-- A's whole loop as a sum of independent per-column scans
lemma tiltRowsA_eq (n : Int) (rows : List String) :
    ∀ (r acc : Int) (vec : List Int),
    (∀ s ∈ rows, ∀ c ∈ s.toList.drop vec.length, c ≠ 'O' ∧ c ≠ '#') →
    tiltRowsA n r acc vec rows =
      acc + ∑ j ∈ Finset.range vec.length,
        colA n r (vec.getD j 0) (rows.map (fun s => s.toList.getD j '.')) := by
  induction rows with
  | nil => intro r acc vec _; simp [tiltRowsA, colA]
  | cons s rest ih =>
    intro r acc vec hinert
    rw [tiltRowsA]
    rw [tiltRowA_eq n r s.toList vec 0 acc
      (by simpa using hinert s (by simp))]
    simp only [List.drop_zero, List.take_zero, List.nil_append]
    have hlen : (vecRow r vec s.toList).length = vec.length := vecRow_length r vec s.toList
    rw [ih (r + 1) _ _ (by
      intro s' hs' c hc
      exact hinert s' (List.mem_cons_of_mem _ hs') c (by rwa [hlen] at hc))]
    rw [hlen, accRow_eq_sum]
    rw [add_assoc, ← Finset.sum_add_distrib]
    congr 1
    apply Finset.sum_congr rfl
    intro j hj
    have hj' : j < vec.length := Finset.mem_range.mp hj
    rcases vecRow_getD r vec s.toList j with h | h
    · rw [h]
      simp only [List.map_cons, colA, dAcc, dVec, List.getD]
      by_cases hO : s.toList[j]?.getD '.' = 'O'
      · simp [hO]
      · by_cases hH : s.toList[j]?.getD '.' = '#' <;> simp [hO, hH]
    · omega

-- B's per-column loop threads `load` additively and computes colA plus the pending run
lemma tiltColB_eq (t : Int) (col : Nat) (rows : List String) :
    ∀ (r start k load : Int),
    (tiltColB t col r start k load rows).2.2 +
      pend t (tiltColB t col r start k load rows).1 (tiltColB t col r start k load rows).2.1 =
    load + pend t start k + colA t r (start + k) (rows.map (fun s => s.toList.getD col '.')) := by
  induction rows with
  | nil => intro r start k load; simp [tiltColB, colA]
  | cons line rest ih =>
    intro r start k load
    have hc : (if col < line.toList.length then line.toList.getD col '.' else '.') =
        line.toList.getD col '.' := by
      split
      · rfl
      · rw [List.getD_eq_default]; omega
    rw [tiltColB]
    simp only [hc, List.map_cons]
    by_cases hO : line.toList.getD col '.' = 'O'
    · rw [hO, if_pos rfl, ih]
      simp only [colA]
      rw [if_pos trivial, pend_succ, show start + (k + 1) = start + k + 1 from by ring]
      ring
    · by_cases hH : line.toList.getD col '.' = '#'
      · rw [hH, if_neg (by decide), if_pos rfl, ih]
        simp only [colA]
        rw [if_neg (by decide : ¬('#' : Char) = 'O'), if_pos trivial, pend_zero,
          show r + 1 + (0 : Int) = r + 1 from by ring]
        simp only [pend]
        ring
      · rw [if_neg hO, if_neg hH, ih]
        simp only [colA]
        rw [if_neg hO, if_neg hH]

-- B's outer fold over the columns is the sum of the per-column loads
lemma tilt_up_alt_eq_sum (rock_map : List String) :
    tilt_up_alt rock_map =
      ∑ j ∈ Finset.range (rock_map.headD "").toList.length,
        colA (rock_map.length) 0 0 (rock_map.map (fun s => s.toList.getD j '.')) := by
  unfold tilt_up_alt
  simp only []
  generalize (rock_map.headD "").toList.length = w
  induction w with
  | zero => simp
  | succ w ihw =>
    rw [List.range_succ, List.foldl_append, ihw, Finset.sum_range_succ, List.foldl_cons,
      List.foldl_nil]
    have h := tiltColB_eq (rock_map.length) w rock_map 0 0 0
      (∑ j ∈ Finset.range w, colA (rock_map.length) 0 0 (rock_map.map (fun s => s.toList.getD j '.')))
    rw [pend_zero, show (0 : Int) + 0 = 0 from by norm_num] at h
    simp only [pend] at h
    omega

-- the head-row init of A's last_empty array is absorbed by A's own processing of row 0
lemma colA_init (n : Int) (c : Char) (cells : List Char) :
    colA n 0 (if c = '#' then 1 else 0) (c :: cells) = colA n 0 0 (c :: cells) := by
  by_cases hO : c = 'O'
  · simp [colA, hO]
  · by_cases hH : c = '#' <;> simp [colA, hO, hH]

-- ===== VERDICT (by name: the statement is the Claim_ definition above) =====
theorem tilt_up_spec : Claim_equal_tilt_up := by
  intro rock_map _ hpre
  obtain ⟨hne, hragged⟩ := hpre
  unfold Spec_tilt_up
  obtain ⟨s0, rest, rfl⟩ : ∃ s0 rest, rock_map = s0 :: rest := by
    cases rock_map with
    | nil => exact absurd rfl hne
    | cons a l => exact ⟨a, l, rfl⟩
  rw [tilt_up_alt_eq_sum]
  show tilt_up (s0 :: rest) = _
  unfold tilt_up
  simp only [List.headD_cons] at hragged ⊢
  rw [tiltRowsA_eq _ _ _ _ _ (by
    intro s hs c hc
    have h1 := hragged s hs
    rw [List.all_eq_true] at h1
    have h2 := h1 c (by simpa using hc)
    simp only [Bool.and_eq_true, Bool.not_eq_true', beq_eq_false_iff_ne] at h2
    exact h2)]
  rw [List.length_map]
  rw [zero_add]
  apply Finset.sum_congr rfl
  intro j hj
  have hj' : j < s0.toList.length := Finset.mem_range.mp hj
  have hinit : (s0.toList.map (fun c => if c = '#' then (1 : Int) else 0)).getD j 0 =
      (if s0.toList.getD j '.' = '#' then (1 : Int) else 0) := by
    rw [List.getD_eq_getElem _ _ (by simpa using hj'), List.getElem_map,
      List.getD_eq_getElem _ _ hj']
  rw [hinit]
  simp only [List.map_cons]
  exact colA_init _ _ _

☆ ☆ ☆

§ **Description of the task**
Beginning at the first line of the records, retype exactly every line up to and including the one with "pend t (tiltColB".

§ **Answer to this problem**
-- A's whole loop as a sum of independent per-column scans
lemma tiltRowsA_eq (n : Int) (rows : List String) :
    ∀ (r acc : Int) (vec : List Int),
    (∀ s ∈ rows, ∀ c ∈ s.toList.drop vec.length, c ≠ 'O' ∧ c ≠ '#') →
    tiltRowsA n r acc vec rows =
      acc + ∑ j ∈ Finset.range vec.length,
        colA n r (vec.getD j 0) (rows.map (fun s => s.toList.getD j '.')) := by
  induction rows with
  | nil => intro r acc vec _; simp [tiltRowsA, colA]
  | cons s rest ih =>
    intro r acc vec hinert
    rw [tiltRowsA]
    rw [tiltRowA_eq n r s.toList vec 0 acc
      (by simpa using hinert s (by simp))]
    simp only [List.drop_zero, List.take_zero, List.nil_append]
    have hlen : (vecRow r vec s.toList).length = vec.length := vecRow_length r vec s.toList
    rw [ih (r + 1) _ _ (by
      intro s' hs' c hc
      exact hinert s' (List.mem_cons_of_mem _ hs') c (by rwa [hlen] at hc))]
    rw [hlen, accRow_eq_sum]
    rw [add_assoc, ← Finset.sum_add_distrib]
    congr 1
    apply Finset.sum_congr rfl
    intro j hj
    have hj' : j < vec.length := Finset.mem_range.mp hj
    rcases vecRow_getD r vec s.toList j with h | h
    · rw [h]
      simp only [List.map_cons, colA, dAcc, dVec, List.getD]
      by_cases hO : s.toList[j]?.getD '.' = 'O'
      · simp [hO]
      · by_cases hH : s.toList[j]?.getD '.' = '#' <;> simp [hO, hH]
    · omega

-- B's per-column loop threads `load` additively and computes colA plus the pending run
lemma tiltColB_eq (t : Int) (col : Nat) (rows : List String) :
    ∀ (r start k load : Int),
    (tiltColB t col r start k load rows).2.2 +
      pend t (tiltColB t col r start k load rows).1 (tiltColB t col r start k load rows).2.1 =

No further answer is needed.